══ Available data ══
-- pv_equiv track=rewrite | github.com/SantipBarber/ai-odoo-finder | backend/app/metrics/benchmark_metrics.py | first_relevant_position
-- ===== SOURCE A (Python) =====
-- from typing import List, Dict, Optional
--
-- def first_relevant_position(
--     retrieved: List[str],
--     expected: List[str]
-- ) -> Optional[int]:
--     """
--     Encuentra la posición (1-indexed) del primer documento relevante.
--
--     Args:
--         retrieved: Documentos retornados
--         expected: Documentos relevantes
--
--     Returns:
--         Posición (1-based) o None si no hay relevantes
--     """
--     for i, doc in enumerate(retrieved, start=1):
--         if doc in expected:
--             return i
--     return None
-- ===== SOURCE B (Python) =====
-- from typing import List, Optional
--
--
-- def first_relevant_position(
--     retrieved: List[str],
--     expected: List[str]
-- ) -> Optional[int]:
--     # Build an index: doc -> first 1-indexed position in retrieved.
--     pos = {}
--     for i, doc in enumerate(retrieved, start=1):
--         if doc not in pos:
--             pos[doc] = i
--     candidates = [pos[doc] for doc in expected if doc in pos]
--     return min(candidates) if candidates else None
-- ===== Notes on version B (the rewrite author's own statement) =====
-- stated objective: alternative
-- what changed: Instead of scanning retrieved and testing each doc's membership in expected, B builds a dict from each retrieved doc to its first 1-indexed position in one pass and then takes the minimum indexed position over expected.
import Mathlib
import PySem

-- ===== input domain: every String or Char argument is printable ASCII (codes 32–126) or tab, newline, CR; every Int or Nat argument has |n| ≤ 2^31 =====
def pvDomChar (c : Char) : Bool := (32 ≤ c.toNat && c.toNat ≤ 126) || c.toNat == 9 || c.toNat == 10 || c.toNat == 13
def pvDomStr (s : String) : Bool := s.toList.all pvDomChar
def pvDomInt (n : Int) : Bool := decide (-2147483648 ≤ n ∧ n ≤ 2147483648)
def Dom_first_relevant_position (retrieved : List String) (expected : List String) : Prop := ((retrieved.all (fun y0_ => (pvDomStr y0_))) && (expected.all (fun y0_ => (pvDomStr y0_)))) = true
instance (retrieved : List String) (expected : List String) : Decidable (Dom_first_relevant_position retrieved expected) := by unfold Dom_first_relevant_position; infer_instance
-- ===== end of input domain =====

-- B replaces A's scan of `retrieved` with a membership test in `expected` by the reverse
-- traversal: a dict from each retrieved doc to its first 1-indexed position, then the
-- minimum of the positions indexed by `expected` (alternative decomposition, same result).

-- ===== PORT A =====
-- the `for i, doc in enumerate(retrieved, start=1)` loop with early return
def frpGo (retrieved : List String) (expected : List String) (i : Int) : Option Int :=
  match retrieved with
  | [] => none
  | doc :: rest => if doc ∈ expected then some i else frpGo rest expected (i + 1)

def first_relevant_position (retrieved : List String) (expected : List String) : Option Int :=
  frpGo retrieved expected 1

-- ===== PORT B =====
-- the `for i, doc in enumerate(retrieved, start=1): if doc not in pos: pos[doc] = i` loop
def frpBuild (pairs : List (Int × String)) (pos : PySem.Dict String Int) : PySem.Dict String Int :=
  match pairs with
  | [] => pos
  | (i, doc) :: rest => frpBuild rest (if pos.contains doc then pos else pos.insert doc i)

def first_relevant_position_alt (retrieved : List String) (expected : List String) : Option Int :=
  let pos := frpBuild (PySem.List.enumerate retrieved 1) PySem.Dict.empty
  let candidates := expected.filterMap (fun doc => pos.get? doc)
  PySem.List.min? candidates (fun x => x)

-- ===== PRECONDITION & SPEC =====
def Spec_first_relevant_position (retrieved : List String) (expected : List String) (out : Option Int) : Prop := out = first_relevant_position_alt retrieved expected
instance (retrieved : List String) (expected : List String) (out : Option Int) : Decidable (Spec_first_relevant_position retrieved expected out) := by unfold Spec_first_relevant_position; infer_instance

-- ===== CLAIM (what is proved, stated in full; the proofs are below) =====
def Claim_equal_first_relevant_position : Prop := ∀ (retrieved : List String) (expected : List String), Dom_first_relevant_position retrieved expected → Spec_first_relevant_position retrieved expected (first_relevant_position retrieved expected)

-- ===== LEMMAS AND PROOFS =====

-- the 1-indexed-from-i position of doc's first occurrence in xs (proof-only abbreviation)
def candAt (xs : List String) (i : Int) (doc : String) : Option Int :=
  match PySem.List.index? xs doc with
  | none => none
  | some k => some (i + (k : Int))

theorem candAt_cons_self (x : String) (rest : List String) (i : Int) :
    candAt (x :: rest) i x = some i := by
  unfold candAt
  rw [PySem.List.index?_cons_self]
  simp

theorem candAt_cons_ne (x : String) (rest : List String) (i : Int) (doc : String)
    (h : x ≠ doc) : candAt (x :: rest) i doc = candAt rest (i + 1) doc := by
  unfold candAt
  rw [PySem.List.index?_cons_of_ne rest h]
  cases PySem.List.index? rest doc <;> simp <;> ring

-- lookup in the built dict = first-occurrence position offset from the start index
theorem frpBuild_get? (xs : List String) (i : Int) (pos : PySem.Dict String Int)
    (doc : String) :
    (frpBuild (PySem.List.enumerate xs i) pos).get? doc =
      match pos.get? doc with
      | some v => some v
      | none => candAt xs i doc := by
  induction xs generalizing i pos with
  | nil =>
    simp only [PySem.List.enumerate_nil, frpBuild, candAt,
      PySem.List.index?_eq_idxOf?, List.idxOf?_nil]
    cases pos.get? doc <;> rfl
  | cons x rest ih =>
    rw [PySem.List.enumerate_cons]
    simp only [frpBuild]
    rw [ih]
    by_cases hx : x = doc
    · subst hx
      by_cases hc : pos.contains x = true
      · rw [if_pos hc]
        rcases h : pos.get? x with _ | v
        · exfalso
          rw [PySem.Dict.contains_eq_isSome_get?, h] at hc
          simp at hc
        · rfl
      · have hg : pos.get? x = none := by
          rw [PySem.Dict.contains_eq_isSome_get?] at hc
          cases h : pos.get? x
          · rfl
          · simp [h] at hc
        rw [if_neg hc, hg, PySem.Dict.get?_insert_self]
        exact (candAt_cons_self x rest i).symm
    · have hpos : (if pos.contains x = true then pos else pos.insert x i).get? doc
          = pos.get? doc := by
        split
        · rfl
        · exact PySem.Dict.get?_insert_of_ne pos i (fun h => hx h.symm)
      rw [hpos]
      rcases h : pos.get? doc with _ | v
      · exact (candAt_cons_ne x rest i doc hx).symm
      · rfl

-- min? with identity key returns the given lower bound when it is a member
theorem min?_eq_of_mem_of_le (L : List Int) (i : Int) (hmem : i ∈ L)
    (hle : ∀ y ∈ L, i ≤ y) : PySem.List.min? L (fun x => x) = some i := by
  rcases h : PySem.List.min? L (fun x => x) with _ | m
  · rw [PySem.List.min?_eq_none_iff] at h
    subst h; simp at hmem
  · have h1 : m ≤ i := PySem.List.min?_isMin (key := fun x => x) h i hmem
    have h2 : i ≤ m := hle m (PySem.List.min?_mem h)
    exact congrArg some (le_antisymm h1 h2)

-- A's early-return scan = minimum over expected of first-occurrence positions
theorem frpGo_eq_min? (xs : List String) (expected : List String) (i : Int) :
    frpGo xs expected i =
      PySem.List.min? (expected.filterMap (candAt xs i)) (fun x => x) := by
  induction xs generalizing i with
  | nil =>
    have : expected.filterMap (candAt [] i) = [] := by
      simp [candAt, PySem.List.index?_eq_idxOf?, List.idxOf?_nil]
    rw [this]
    simp only [frpGo]
    rfl
  | cons x rest ih =>
    simp only [frpGo]
    by_cases hx : x ∈ expected
    · rw [if_pos hx]
      symm
      apply min?_eq_of_mem_of_le
      · exact List.mem_filterMap.mpr ⟨x, hx, candAt_cons_self x rest i⟩
      · intro y hy
        rcases List.mem_filterMap.mp hy with ⟨doc, _, hdoc⟩
        unfold candAt at hdoc
        rcases hk : PySem.List.index? (x :: rest) doc with _ | k <;> rw [hk] at hdoc
        · simp at hdoc
        · simp at hdoc
          omega
    · rw [if_neg hx, ih]
      congr 1
      apply List.filterMap_congr
      intro doc hdoc
      exact (candAt_cons_ne x rest i doc (fun h => hx (h ▸ hdoc))).symm

-- ===== VERDICT (by name: the statement is the Claim_ definition above) =====
theorem first_relevant_position_spec : Claim_equal_first_relevant_position := by
  intro retrieved expected _
  unfold Spec_first_relevant_position first_relevant_position first_relevant_position_alt
  rw [frpGo_eq_min?]
  congr 1
  apply List.filterMap_congr
  intro doc _
  rw [frpBuild_get? retrieved 1 PySem.Dict.empty doc]
  simp [PySem.Dict.get?_empty]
═══
**Exercise**
The lines above from the one containing "match pos.get? doc with" through the one containing "have h2 : i" are to be set down exactly, and no others.

**Solution for this problem**
      match pos.get? doc with
      | some v => some v
      | none => candAt xs i doc := by
  induction xs generalizing i pos with
  | nil =>
    simp only [PySem.List.enumerate_nil, frpBuild, candAt,
      PySem.List.index?_eq_idxOf?, List.idxOf?_nil]
    cases pos.get? doc <;> rfl
  | cons x rest ih =>
    rw [PySem.List.enumerate_cons]
    simp only [frpBuild]
    rw [ih]
    by_cases hx : x = doc
    · subst hx
      by_cases hc : pos.contains x = true
      · rw [if_pos hc]
        rcases h : pos.get? x with _ | v
        · exfalso
          rw [PySem.Dict.contains_eq_isSome_get?, h] at hc
          simp at hc
        · rfl
      · have hg : pos.get? x = none := by
          rw [PySem.Dict.contains_eq_isSome_get?] at hc
          cases h : pos.get? x
          · rfl
          · simp [h] at hc
        rw [if_neg hc, hg, PySem.Dict.get?_insert_self]
        exact (candAt_cons_self x rest i).symm
    · have hpos : (if pos.contains x = true then pos else pos.insert x i).get? doc
          = pos.get? doc := by
        split
        · rfl
        · exact PySem.Dict.get?_insert_of_ne pos i (fun h => hx h.symm)
      rw [hpos]
      rcases h : pos.get? doc with _ | v
      · exact (candAt_cons_ne x rest i doc hx).symm
      · rfl

-- min? with identity key returns the given lower bound when it is a member
theorem min?_eq_of_mem_of_le (L : List Int) (i : Int) (hmem : i ∈ L)
    (hle : ∀ y ∈ L, i ≤ y) : PySem.List.min? L (fun x => x) = some i := by
  rcases h : PySem.List.min? L (fun x => x) with _ | m
  · rw [PySem.List.min?_eq_none_iff] at h
    subst h; simp at hmem
  · have h1 : m ≤ i := PySem.List.min?_isMin (key := fun x => x) h i hmem
    have h2 : i ≤ m := hle m (PySem.List.min?_mem h)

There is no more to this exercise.